I’m sure everyone has heard the message that in order to receive love and acceptance from others, you have to love and accept yourself. But society gives us mixed messages. The cosmetics industry rakes in billions per year, and relies on the fact that both men and women want to enhance their appearance.
Now, I don’t see anything wrong with doing your hair or makeup! Women especially are judged so harshly for our appearances. If your hair and makeup are done and your outfit is perfect, you’re trying to hard and obviously don’t love yourself enough to be natural; if you never do your makeup or fuss about how you look, then it must mean you don’t love yourself enough to take time for self care. I see a lot of people on social media judging others for taking selfies, too. This could be a blog post all on its own, but for now I’ll just say that I think it’s silly. If someone wants to look nice and take some pictures, why not. It’s cheaper than paying for professional photos and it’s just a form of self expression for most people. Its really ridiculous when you think about how deeply these judgements go, based solely on what a person’s personal style and preferences are.
In my experience, it’s usually women who are most likely to be meting out these criticisms to one another. I think we need to turn the tide and be supportive of our girlfriends, sisters, daughters and mothers in whatever phase of their lives they are in.
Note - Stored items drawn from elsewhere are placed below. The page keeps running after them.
-- pv_equiv track=rewrite | github.com/E471r/BG | prior.py | get_gather_inds_
-- ===== SOURCE A (Python) =====
-- def get_gather_inds_(ragged):
--     gather_inds = []
--     a = 0
--     for i in range(len(ragged)):
--         inds = []
--         for k in range(len(ragged[i])):
--             inds.append(a)
--             a+=1
--         gather_inds.append(inds)
--     return gather_inds
-- ===== SOURCE B (Python) =====
-- def get_gather_inds_(ragged):
--     lengths = [len(row) for row in ragged]
--     flat = list(range(sum(lengths)))
--     out = []
--     start = 0
--     for n in lengths:
--         out.append(flat[start:start+n])
--         start += n
--     return out
-- ===== Notes on version B (the rewrite author's own statement) =====
-- stated objective: alternative
-- what changed: A builds each index with one interleaved global counter incremented per element; B first materializes the full flat index table list(range(sum(lengths))) and then partitions it by slicing at running offsets computed from the row lengths.
import Mathlib
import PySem

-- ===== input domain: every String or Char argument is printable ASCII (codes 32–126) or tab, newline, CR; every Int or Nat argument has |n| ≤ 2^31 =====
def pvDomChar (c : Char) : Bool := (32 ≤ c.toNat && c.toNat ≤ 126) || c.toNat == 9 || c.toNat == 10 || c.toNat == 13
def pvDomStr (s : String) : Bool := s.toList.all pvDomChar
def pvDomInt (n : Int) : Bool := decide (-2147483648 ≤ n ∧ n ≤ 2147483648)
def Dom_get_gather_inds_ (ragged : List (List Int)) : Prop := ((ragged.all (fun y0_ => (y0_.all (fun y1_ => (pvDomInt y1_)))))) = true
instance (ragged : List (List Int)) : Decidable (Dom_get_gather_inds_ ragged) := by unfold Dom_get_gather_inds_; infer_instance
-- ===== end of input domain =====

-- B replaces A's interleaved per-element counter with a flat index table built once and
-- partitioned by slicing at running offsets (objective: alternative decomposition, same cost).

-- ===== PORT A =====
-- body of A's outer loop: inner loop appends the running counter a and increments it
def pvStepA (st : List (List Int) × Int) (row : List Int) : List (List Int) × Int :=
  let inner := (PySem.List.pyRange 0 (row.length : Int) 1).foldl
    (fun (st2 : List Int × Int) _ => (st2.1 ++ [st2.2], st2.2 + 1)) ([], st.2)
  (st.1 ++ [inner.1], inner.2)

def get_gather_inds_ (ragged : List (List Int)) : List (List Int) :=
  (ragged.foldl pvStepA ([], 0)).1

-- ===== PORT B =====
-- lengths table, full flat index list, then slice it at running offsets
def get_gather_inds__alt (ragged : List (List Int)) : List (List Int) :=
  let lengths : List Int := ragged.map (fun row => (row.length : Int))
  let flat := PySem.List.pyRange 0 lengths.sum 1
  (lengths.foldl
    (fun (st : List (List Int) × Int) n =>
      (st.1 ++ [PySem.List.slice flat (some st.2) (some (st.2 + n))], st.2 + n))
    ([], 0)).1

-- ===== PRECONDITION & SPEC =====
def Spec_get_gather_inds_ (ragged : List (List Int)) (out : List (List Int)) : Prop := out = get_gather_inds__alt ragged
instance (ragged : List (List Int)) (out : List (List Int)) : Decidable (Spec_get_gather_inds_ ragged out) := by unfold Spec_get_gather_inds_; infer_instance

-- ===== CLAIM (what is proved, stated in full; the proofs are below) =====
def Claim_equal_get_gather_inds_ : Prop := ∀ (ragged : List (List Int)), Dom_get_gather_inds_ ragged → Spec_get_gather_inds_ ragged (get_gather_inds_ ragged)

-- ===== LEMMAS AND PROOFS =====

-- canonical value: consecutive blocks of the given lengths starting at `a`
def pvBlocks : List Int → Int → List (List Int)
  | [], _ => []
  | n :: rest, a => PySem.List.pyRange a (a + n) 1 :: pvBlocks rest (a + n)

-- A's inner loop: appending-and-incrementing over any list of length n yields one block
lemma pvInnerA (l : List Int) (acc : List Int) (a : Int) :
    l.foldl (fun (st2 : List Int × Int) _ => (st2.1 ++ [st2.2], st2.2 + 1)) (acc, a)
      = (acc ++ PySem.List.pyRange a (a + (l.length : Int)) 1, a + (l.length : Int)) := by
  induction l generalizing acc a with
  | nil => simp [PySem.List.pyRange_one_eq_nil (le_refl a)]
  | cons x xs ih =>
      simp only [List.foldl_cons, ih]
      have h : a + (((x :: xs).length : Nat) : Int) = (a + 1) + ((xs.length : Nat) : Int) := by
        push_cast [List.length_cons]; omega
      rw [h, PySem.List.pyRange_one_cons (by omega : a < a + 1 + ((xs.length : Nat) : Int))]
      simp

-- A's outer loop produces the blocks of the rows' lengths
lemma pvOuterA (ragged : List (List Int)) (acc : List (List Int)) (a : Int) :
    (ragged.foldl pvStepA (acc, a)).1
      = acc ++ pvBlocks (ragged.map (fun row => (row.length : Int))) a := by
  induction ragged generalizing acc a with
  | nil => simp [pvBlocks]
  | cons r rs ih =>
      have hlen : (((PySem.List.pyRange 0 (r.length : Int) 1).length : Nat) : Int)
          = (r.length : Int) := by
        rw [PySem.List.length_pyRange_one]; omega
      have hstep : pvStepA (acc, a) r
          = (acc ++ [PySem.List.pyRange a (a + (r.length : Int)) 1], a + (r.length : Int)) := by
        simp only [pvStepA, pvInnerA, List.nil_append, hlen]
      rw [List.foldl_cons, hstep, ih]
      simp [pvBlocks, List.append_assoc]

-- slicing the flat table [0, T) at [a, b) is exactly the block [a, b)
lemma pvSliceBlock (T a b : Int) (h0 : 0 ≤ a) (hab : a ≤ b) (hbT : b ≤ T) :
    PySem.List.slice (PySem.List.pyRange 0 T 1) (some a) (some b) = PySem.List.pyRange a b 1 := by
  rw [PySem.List.slice_toNat _ h0 (le_trans h0 hab)]
  rw [PySem.List.pyRange_one_append 0 a T h0 (le_trans hab hbT)]
  have h1 : a.toNat = (PySem.List.pyRange 0 a 1).length := by
    rw [PySem.List.length_pyRange_one]; omega
  have h2 : b.toNat - a.toNat = (PySem.List.pyRange a b 1).length := by
    rw [PySem.List.length_pyRange_one]; omega
  rw [h2, h1, List.drop_left]
  rw [PySem.List.pyRange_one_append a b T hab hbT, List.take_left]

-- B's partitioning loop produces the same blocks
lemma pvOuterB (T : Int) (lengths : List Int) (acc : List (List Int)) (start : Int)
    (hnn : ∀ n ∈ lengths, 0 ≤ n) (hs : 0 ≤ start) (hT : start + lengths.sum ≤ T) :
    (lengths.foldl
      (fun (st : List (List Int) × Int) n =>
        (st.1 ++ [PySem.List.slice (PySem.List.pyRange 0 T 1) (some st.2) (some (st.2 + n))], st.2 + n))
      (acc, start)).1
      = acc ++ pvBlocks lengths start := by
  induction lengths generalizing acc start with
  | nil => simp [pvBlocks]
  | cons n rest ih =>
      simp only [List.sum_cons] at hT
      have hn : 0 ≤ n := hnn n (List.mem_cons_self ..)
      have hrest : ∀ x ∈ rest, 0 ≤ x := fun x hx => hnn x (List.mem_cons_of_mem _ hx)
      have hsum : 0 ≤ rest.sum := List.sum_nonneg hrest
      simp only [List.foldl_cons]
      rw [ih _ _ hrest (by omega) (by omega)]
      rw [pvSliceBlock T start (start + n) hs (by omega) (by omega)]
      simp [pvBlocks, List.append_assoc]

-- ===== VERDICT (by name: the statement is the Claim_ definition above) =====
theorem get_gather_inds__spec : Claim_equal_get_gather_inds_ := by
  intro ragged _
  unfold Spec_get_gather_inds_
  simp only [get_gather_inds_, get_gather_inds__alt]
  have hnn : ∀ n ∈ ragged.map (fun row => ((row.length : Nat) : Int)), 0 ≤ n := by
    intro n hn
    simp only [List.mem_map] at hn
    obtain ⟨row, -, rfl⟩ := hn
    positivity
  rw [pvOuterA, pvOuterB _ _ _ _ hnn le_rfl (by simp)]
It can be a balancing act, trying to embrace who you are, flaws and all, while trying to make improvements. I’m not as fit as I’d like to be, or as energetic. I don’t always eat as healthy as I could. But, I’m working on it. Making changes from a place of self acceptance is so much better than coming from a space of self loathing. Things have a way of ending how they begin; if you begin a new diet or hairstyle or anything else because you hate how you look, you will likely still feel just as bad even after you’ve made the change. It’s worthwhile to find those accepts of yourself that you can celebrate while you’re on your journey. I know, it’s easier said than done. Self acceptance is a journey all on its own. I encourage you to have compassion for yourself. If you do catch yourself in negative self talk, don’t add more layers of negativity to it by judging yourself for thinking that way. Make yourself a cup of tea or coffee, or just stop and take a deep breath.
It helps to identify the feelings that are coming up for you, instead of just going, “Oh, I feel fat today”, or, “I hate the way I look”. Do you feel inadequate? Rejected? Maybe you feel guilty for not looking or feeling the way you think you should. A lot of times when we feel down on ourselves, shame is at the core of those feelings. We compare how we are to how we think we should be in order to be loved and accepted. When we make this compassion it’s easy to feel that we fall short.
Ask yourself if whatever is making you feel self conscious will even matter to you a year from now. Just taking a breath and asking yourself this question will help to soften the feelings you’re experiencing. You’re likely doing much better than you think.